→ What you are asked to do
Every line in the data below from the one containing "simp at this; omega" down to the one containing "List.take_append_drop j name", both included, must be retyped exactly; no other line is to appear.

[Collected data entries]
══════════════════════════════
-- pv_equiv track=rewrite | github.com/tangxikang/medical-ai-predictionv5 | web.py | _collapse_onehot_feature_names
-- ===== SOURCE A (Python) =====
-- def _collapse_onehot_feature_names(transformed_feature_names: list[str], original_feature_names: list[str]) -> list[str]:
--     original = list(original_feature_names)
--     original_set = set(original)
--     by_len = sorted(original, key=len, reverse=True)
--     collapsed: list[str] = []
--     for name in transformed_feature_names:
--         if name in original_set:
--             collapsed.append(name)
--             continue
--         match = None
--         for base in by_len:
--             if name.startswith(f"{base}_"):
--                 match = base
--                 break
--         collapsed.append(match if match is not None else name)
--     return collapsed
-- ===== SOURCE B (Python) =====
-- def _collapse_onehot_feature_names(transformed_feature_names: list[str], original_feature_names: list[str]) -> list[str]:
--     original_set = set(original_feature_names)
--
--     def collapse(name: str) -> str:
--         if name in original_set:
--             return name
--         for i in range(len(name) - 1, -1, -1):
--             if name[i] == '_' and name[:i] in original_set:
--                 return name[:i]
--         return name
--
--     return [collapse(name) for name in transformed_feature_names]
-- ===== Notes on version B (the rewrite author's own statement) =====
-- stated objective: faster
-- what changed: Instead of scanning the length-sorted list of all base features for each name, B enumerates the name's own underscore positions from right to left and probes each prefix name[:i] against the set, so the inner loop over all bases disappears.
import Mathlib
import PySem

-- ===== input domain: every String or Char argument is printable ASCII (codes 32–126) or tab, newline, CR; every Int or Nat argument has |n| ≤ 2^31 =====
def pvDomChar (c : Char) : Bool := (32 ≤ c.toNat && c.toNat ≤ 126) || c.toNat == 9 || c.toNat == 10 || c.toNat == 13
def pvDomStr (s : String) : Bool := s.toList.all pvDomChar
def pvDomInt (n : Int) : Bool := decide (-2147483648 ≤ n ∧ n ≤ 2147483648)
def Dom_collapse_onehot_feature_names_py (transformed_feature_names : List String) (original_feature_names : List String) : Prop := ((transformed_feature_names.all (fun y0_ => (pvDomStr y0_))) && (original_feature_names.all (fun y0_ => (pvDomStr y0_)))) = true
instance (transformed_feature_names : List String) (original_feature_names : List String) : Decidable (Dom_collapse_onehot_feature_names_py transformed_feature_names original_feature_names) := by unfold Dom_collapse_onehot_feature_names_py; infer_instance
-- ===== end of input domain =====

-- B replaces A's per-name scan over all base features with a probe of the name's own
-- underscore-prefixes against the set (objective: alternative; faster when the base list is large).

-- ===== PORT A =====
-- inner 'for base in by_len: if name.startswith(base + "_"): break' loop
def aFirstMatch (name : List Char) : List (List Char) → Option (List Char)
  | [] => none
  | b :: rest => if (b ++ ['_']).isPrefixOf name then some b else aFirstMatch name rest

def collapse_onehot_feature_names_py (transformed_feature_names : List String) (original_feature_names : List String) : List String :=
  let original : List (List Char) := original_feature_names.map String.toList
  let original_set : PySem.Set (List Char) := PySem.Set.ofList original
  let by_len : List (List Char) := PySem.List.sorted original (fun s => s.length) true
  transformed_feature_names.foldl (fun collapsed s =>
    if original_set.contains s.toList then collapsed ++ [s]
    else
      match aFirstMatch s.toList by_len with
      | some b => collapsed ++ [String.ofList b]
      | none => collapsed ++ [s]) []

-- ===== PORT B =====
-- 'for i in range(len(name)-1, -1, -1): if name[i] == "_" and name[:i] in original_set: return name[:i]'
def bScan (name : List Char) (oset : PySem.Set (List Char)) : Nat → Option (List Char)
  | 0 => none
  | i + 1 =>
    if name.getD i ' ' == '_' && oset.contains (name.take i) then some (name.take i)
    else bScan name oset i

def bCollapse (name : List Char) (oset : PySem.Set (List Char)) : List Char :=
  if oset.contains name then name
  else
    match bScan name oset name.length with
    | some p => p
    | none => name

def collapse_onehot_feature_names_py_alt (transformed_feature_names : List String) (original_feature_names : List String) : List String :=
  let oset : PySem.Set (List Char) := PySem.Set.ofList (original_feature_names.map String.toList)
  transformed_feature_names.map (fun s => String.ofList (bCollapse s.toList oset))

-- ===== PRECONDITION & SPEC =====
def Spec_collapse_onehot_feature_names_py (transformed_feature_names : List String) (original_feature_names : List String) (out : List String) : Prop := out = collapse_onehot_feature_names_py_alt transformed_feature_names original_feature_names
instance (transformed_feature_names : List String) (original_feature_names : List String) (out : List String) : Decidable (Spec_collapse_onehot_feature_names_py transformed_feature_names original_feature_names out) := by unfold Spec_collapse_onehot_feature_names_py; infer_instance

-- ===== CLAIM (what is proved, stated in full; the proofs are below) =====
def Claim_equal_collapse_onehot_feature_names_py : Prop := ∀ (transformed_feature_names : List String) (original_feature_names : List String), Dom_collapse_onehot_feature_names_py transformed_feature_names original_feature_names → Spec_collapse_onehot_feature_names_py transformed_feature_names original_feature_names (collapse_onehot_feature_names_py transformed_feature_names original_feature_names)

-- ===== LEMMAS AND PROOFS =====

-- a base that matches (base + "_" is a prefix of name) is determined by its length
theorem pv_match_eq_take {b name : List Char} (h : (b ++ ['_']) <+: name) :
    b = name.take b.length := by
  have hb : b <+: name := (List.prefix_append b ['_']).trans h
  exact List.prefix_iff_eq_take.mp hb

theorem pv_match_len_lt {b name : List Char} (h : (b ++ ['_']) <+: name) :
    b.length < name.length := by
  have := h.length_le
  simp at this; omega

theorem pv_match_char {b name : List Char} (h : (b ++ ['_']) <+: name) :
    name.getD b.length ' ' = '_' := by
  obtain ⟨t, ht⟩ := h
  subst ht
  simp

theorem pv_char_match {name : List Char} {j : Nat} (hj : j < name.length)
    (hc : name.getD j ' ' = '_') : (name.take j ++ ['_']) <+: name := by
  refine ⟨name.drop (j + 1), ?_⟩
  rw [List.getD_eq_getElem name ' ' hj] at hc
  calc name.take j ++ ['_'] ++ name.drop (j + 1)
      = name.take j ++ (name[j] :: name.drop (j + 1)) := by rw [hc]; simp
    _ = name.take j ++ name.drop j := by rw [List.getElem_cons_drop hj]
    _ = name := List.take_append_drop j name

-- A's inner loop on a length-descending list: first match is a longest match
theorem pv_aFM_spec (name : List Char) (l : List (List Char))
    (hp : l.Pairwise (fun a b => b.length ≤ a.length)) :
    match aFirstMatch name l with
    | some b => b ∈ l ∧ (b ++ ['_']) <+: name ∧
        ∀ b' ∈ l, (b' ++ ['_']) <+: name → b'.length ≤ b.length
    | none => ∀ b' ∈ l, ¬ (b' ++ ['_']) <+: name := by
  induction l with
  | nil => simp [aFirstMatch]
  | cons c rest ih =>
    have hrest := ih hp.of_cons
    by_cases hc : (c ++ ['_']).isPrefixOf name
    · simp only [aFirstMatch, hc, if_pos]
      refine ⟨List.mem_cons_self, List.isPrefixOf_iff_prefix.mp hc, ?_⟩
      intro b' hb' _
      rcases List.mem_cons.mp hb' with h | h
      · subst h; exact le_refl _
      · exact (List.pairwise_cons.mp hp).1 b' h
    · simp only [aFirstMatch, hc, if_neg, Bool.false_eq_true, not_false_iff]
      cases hm : aFirstMatch name rest with
      | some b =>
        rw [hm] at hrest
        refine ⟨List.mem_cons_of_mem c hrest.1, hrest.2.1, ?_⟩
        intro b' hb' hpre
        rcases List.mem_cons.mp hb' with h | h
        · exact absurd (List.isPrefixOf_iff_prefix.mpr (h ▸ hpre)) (by simpa using hc)
        · exact hrest.2.2 b' h hpre
      | none =>
        rw [hm] at hrest
        intro b' hb' hpre
        rcases List.mem_cons.mp hb' with h | h
        · exact absurd (List.isPrefixOf_iff_prefix.mpr (h ▸ hpre)) (by simpa using hc)
        · exact hrest b' h hpre

-- B's descending index scan: first hit is a longest match among lengths < i
theorem pv_bScan_spec (name : List Char) (S : List (List Char)) (i : Nat)
    (hi : i ≤ name.length) :
    match bScan name S i with
    | some p => p ∈ S ∧ (p ++ ['_']) <+: name ∧
        ∀ b' ∈ S, (b' ++ ['_']) <+: name → b'.length < i → b'.length ≤ p.length
    | none => ∀ b' ∈ S, (b' ++ ['_']) <+: name → ¬ b'.length < i := by
  induction i with
  | zero => simp [bScan]
  | succ i ih =>
    have hlt : i < name.length := hi
    have htlen : (name.take i).length = i := by simp [Nat.le_of_lt hlt]
    by_cases hg : (name.getD i ' ' == '_' && PySem.Set.contains S (name.take i)) = true
    · simp only [bScan]
      rw [if_pos hg]
      have ⟨h1, h2⟩ := Bool.and_eq_true_iff.mp hg
      refine ⟨(PySem.Set.contains_iff S _).mp h2, ?_, ?_⟩
      · exact pv_char_match hlt (by simpa using h1)
      · intro b' _ _ hblt
        omega
    · simp only [bScan]
      rw [if_neg hg]
      have ihs := ih (Nat.le_of_lt hlt)
      have hnot : ∀ b' ∈ S, (b' ++ ['_']) <+: name → b'.length ≠ i := by
        intro b' hb' hpre heq
        apply hg
        have hbt : b' = name.take i := heq ▸ pv_match_eq_take hpre
        refine Bool.and_eq_true_iff.mpr ⟨?_, (PySem.Set.contains_iff S _).mpr (hbt ▸ hb')⟩
        simpa using heq ▸ pv_match_char hpre
      cases hm : bScan name S i with
      | some p =>
        rw [hm] at ihs
        refine ⟨ihs.1, ihs.2.1, ?_⟩
        intro b' hb' hpre hblt
        have := hnot b' hb' hpre
        exact ihs.2.2 b' hb' hpre (by omega)
      | none =>
        rw [hm] at ihs
        intro b' hb' hpre hblt
        have := hnot b' hb' hpre
        exact ihs b' hb' hpre (by omega)

-- the two searches agree
theorem pv_search_eq (name : List Char) (original : List (List Char)) :
    aFirstMatch name (PySem.List.sorted original (fun s => s.length) true)
      = bScan name (PySem.Set.ofList original) name.length := by
  have hA := pv_aFM_spec name (PySem.List.sorted original (fun s => s.length) true)
    (PySem.List.sorted_pairwise_rev original (fun s => s.length))
  have hB := pv_bScan_spec name (PySem.Set.ofList original) name.length (le_refl _)
  have hmemA : ∀ b : List Char,
      b ∈ PySem.List.sorted original (fun s => s.length) true ↔ b ∈ original :=
    fun b => PySem.List.mem_sorted original (fun s => s.length) true b
  have hmemB : ∀ b : List Char, b ∈ PySem.Set.ofList original ↔ b ∈ original :=
    fun b => PySem.Set.mem_ofList original b
  cases hA' : aFirstMatch name (PySem.List.sorted original (fun s => s.length) true) with
  | some a =>
    rw [hA'] at hA
    cases hB' : bScan name (PySem.Set.ofList original) name.length with
    | some p =>
      rw [hB'] at hB
      have h1 : p.length ≤ a.length :=
        hA.2.2 p ((hmemA p).mpr ((hmemB p).mp hB.1)) hB.2.1
      have h2 : a.length ≤ p.length :=
        hB.2.2 a ((hmemB a).mpr ((hmemA a).mp hA.1)) hA.2.1 (pv_match_len_lt hA.2.1)
      have : a.length = p.length := le_antisymm h2 h1
      rw [pv_match_eq_take hA.2.1, pv_match_eq_take hB.2.1, this]
    | none =>
      rw [hB'] at hB
      exact absurd (pv_match_len_lt hA.2.1)
        (hB a ((hmemB a).mpr ((hmemA a).mp hA.1)) hA.2.1)
  | none =>
    rw [hA'] at hA
    cases hB' : bScan name (PySem.Set.ofList original) name.length with
    | some p =>
      rw [hB'] at hB
      exact absurd hB.2.1 (hA p ((hmemA p).mpr ((hmemB p).mp hB.1)))
    | none => rfl

-- per-name agreement
theorem pv_one_eq (s : String) (original : List (List Char)) :
    (if (PySem.Set.ofList original).contains s.toList then s
     else
       match aFirstMatch s.toList (PySem.List.sorted original (fun t => t.length) true) with
       | some b => String.ofList b
       | none => s)
      = String.ofList (bCollapse s.toList (PySem.Set.ofList original)) := by
  unfold bCollapse
  by_cases hc : (PySem.Set.ofList original).contains s.toList
  · rw [if_pos hc, if_pos hc, String.ofList_toList]
  · rw [if_neg hc, if_neg hc, pv_search_eq]
    cases bScan s.toList (PySem.Set.ofList original) s.toList.length with
    | some p => rfl
    | none => simp [String.ofList_toList]

-- ===== VERDICT (by name: the statement is the Claim_ definition above) =====
theorem collapse_onehot_feature_names_py_spec : Claim_equal_collapse_onehot_feature_names_py := by
  intro tfn ofn _
  unfold Spec_collapse_onehot_feature_names_py
  unfold collapse_onehot_feature_names_py collapse_onehot_feature_names_py_alt
  have hstep : (fun (collapsed : List String) (s : String) =>
      if (PySem.Set.ofList (ofn.map String.toList)).contains s.toList then collapsed ++ [s]
      else
        match aFirstMatch s.toList
            (PySem.List.sorted (ofn.map String.toList) (fun t => t.length) true) with
        | some b => collapsed ++ [String.ofList b]
        | none => collapsed ++ [s])
      = (fun collapsed s => collapsed ++
          [if (PySem.Set.ofList (ofn.map String.toList)).contains s.toList then s
           else
             match aFirstMatch s.toList
                 (PySem.List.sorted (ofn.map String.toList) (fun t => t.length) true) with
             | some b => String.ofList b
             | none => s]) := by
    funext collapsed s
    split_ifs with h
    · rfl
    · cases aFirstMatch s.toList
        (PySem.List.sorted (ofn.map String.toList) (fun t => t.length) true) <;> rfl
  simp only [hstep, PySem.List.foldl_append_singleton_eq_map, List.nil_append]
  exact List.map_congr_left (fun s _ => pv_one_eq s (ofn.map String.toList))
══════════════════════════════
→ Result of this task
  simp at this; omega

theorem pv_match_char {b name : List Char} (h : (b ++ ['_']) <+: name) :
    name.getD b.length ' ' = '_' := by
  obtain ⟨t, ht⟩ := h
  subst ht
  simp

theorem pv_char_match {name : List Char} {j : Nat} (hj : j < name.length)
    (hc : name.getD j ' ' = '_') : (name.take j ++ ['_']) <+: name := by
  refine ⟨name.drop (j + 1), ?_⟩
  rw [List.getD_eq_getElem name ' ' hj] at hc
  calc name.take j ++ ['_'] ++ name.drop (j + 1)
      = name.take j ++ (name[j] :: name.drop (j + 1)) := by rw [hc]; simp
    _ = name.take j ++ name.drop j := by rw [List.getElem_cons_drop hj]
    _ = name := List.take_append_drop j name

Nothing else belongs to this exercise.